■ **Exercise input**

┌──

theorem pvSat_main (cells : List (Int × Int)) (s : Int × Int) (region : List (Int × Int))
    (hR : ∀ p ∈ region, pvReach cells s p)
    (hnd : region.Nodup) :
    (∀ p ∈ region, p ∈ pvSaturate cells region) ∧
    (∀ p ∈ pvSaturate cells region, pvReach cells s p) ∧
    (∀ p ∈ pvSaturate cells region, ∀ q, pvEdge cells p q → q ∈ pvSaturate cells region) ∧
    (pvSaturate cells region).Nodup := by
  induction region using pvSaturate.induct cells with
  | case1 region nw hnil =>
    rw [pvSaturate, if_pos hnil]
    refine ⟨fun p hp => hp, hR, ?_, hnd⟩
    intro p hp q hq
    by_cases hqr : q ∈ region
    · exact hqr
    · exfalso
      obtain ⟨hqc, d, hd, he⟩ := hq
      have hq' : q ∈ pvGrow cells region := by
        apply List.mem_filter.mpr
        refine ⟨hqc, ?_⟩
        refine Bool.and_eq_true _ _ |>.mpr ⟨?_, ?_⟩
        · simp only [Bool.not_eq_true']
          simp [hqr]
        · apply List.any_eq_true.mpr
          refine ⟨d, hd, ?_⟩
          have : (q.1 - d.1, q.2 - d.2) = p := by
            rw [he]; exact Prod.ext (by ring) (by ring)
          simp only [this]
          simpa using hp
      exact List.not_mem_nil (hnil ▸ (show q ∈ nw from hq'))
  | case2 region nw hne ih =>
    rw [pvSaturate, if_neg hne]
    have hR' : ∀ p ∈ PySem.Set.union region nw, pvReach cells s p := by
      intro p hp
      rcases (PySem.Set.mem_union _ _ _).mp hp with h | h
      · exact hR p h
      · have hpc : p ∈ cells := List.mem_of_mem_filter h
        have hf := List.of_mem_filter h
        obtain ⟨hnr, hany⟩ := (Bool.and_eq_true _ _).mp hf
        obtain ⟨d, hd, hmem⟩ := List.any_eq_true.mp hany
        have hrm : (p.1 - d.1, p.2 - d.2) ∈ region := by simpa using hmem
        refine Relation.ReflTransGen.tail (hR _ hrm) ⟨hpc, d, hd, ?_⟩
        exact Prod.ext (by ring) (by ring)
    obtain ⟨c1, c2, c3, c4⟩ := ih hR' (PySem.Set.nodup_union _ _ hnd)
    exact ⟨fun p hp => c1 p ((PySem.Set.mem_union _ _ _).mpr (Or.inl hp)), c2, c3, c4⟩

└──

Among the records above, repeat exactly the line with "rw [pvSaturate, if_pos hnil]", the line with "have hf := List.of_mem_filter h", and every line in between, and only those.

■ **The answer**
    rw [pvSaturate, if_pos hnil]
    refine ⟨fun p hp => hp, hR, ?_, hnd⟩
    intro p hp q hq
    by_cases hqr : q ∈ region
    · exact hqr
    · exfalso
      obtain ⟨hqc, d, hd, he⟩ := hq
      have hq' : q ∈ pvGrow cells region := by
        apply List.mem_filter.mpr
        refine ⟨hqc, ?_⟩
        refine Bool.and_eq_true _ _ |>.mpr ⟨?_, ?_⟩
        · simp only [Bool.not_eq_true']
          simp [hqr]
        · apply List.any_eq_true.mpr
          refine ⟨d, hd, ?_⟩
          have : (q.1 - d.1, q.2 - d.2) = p := by
            rw [he]; exact Prod.ext (by ring) (by ring)
          simp only [this]
          simpa using hp
      exact List.not_mem_nil (hnil ▸ (show q ∈ nw from hq'))
  | case2 region nw hne ih =>
    rw [pvSaturate, if_neg hne]
    have hR' : ∀ p ∈ PySem.Set.union region nw, pvReach cells s p := by
      intro p hp
      rcases (PySem.Set.mem_union _ _ _).mp hp with h | h
      · exact hR p h
      · have hpc : p ∈ cells := List.mem_of_mem_filter h
        have hf := List.of_mem_filter h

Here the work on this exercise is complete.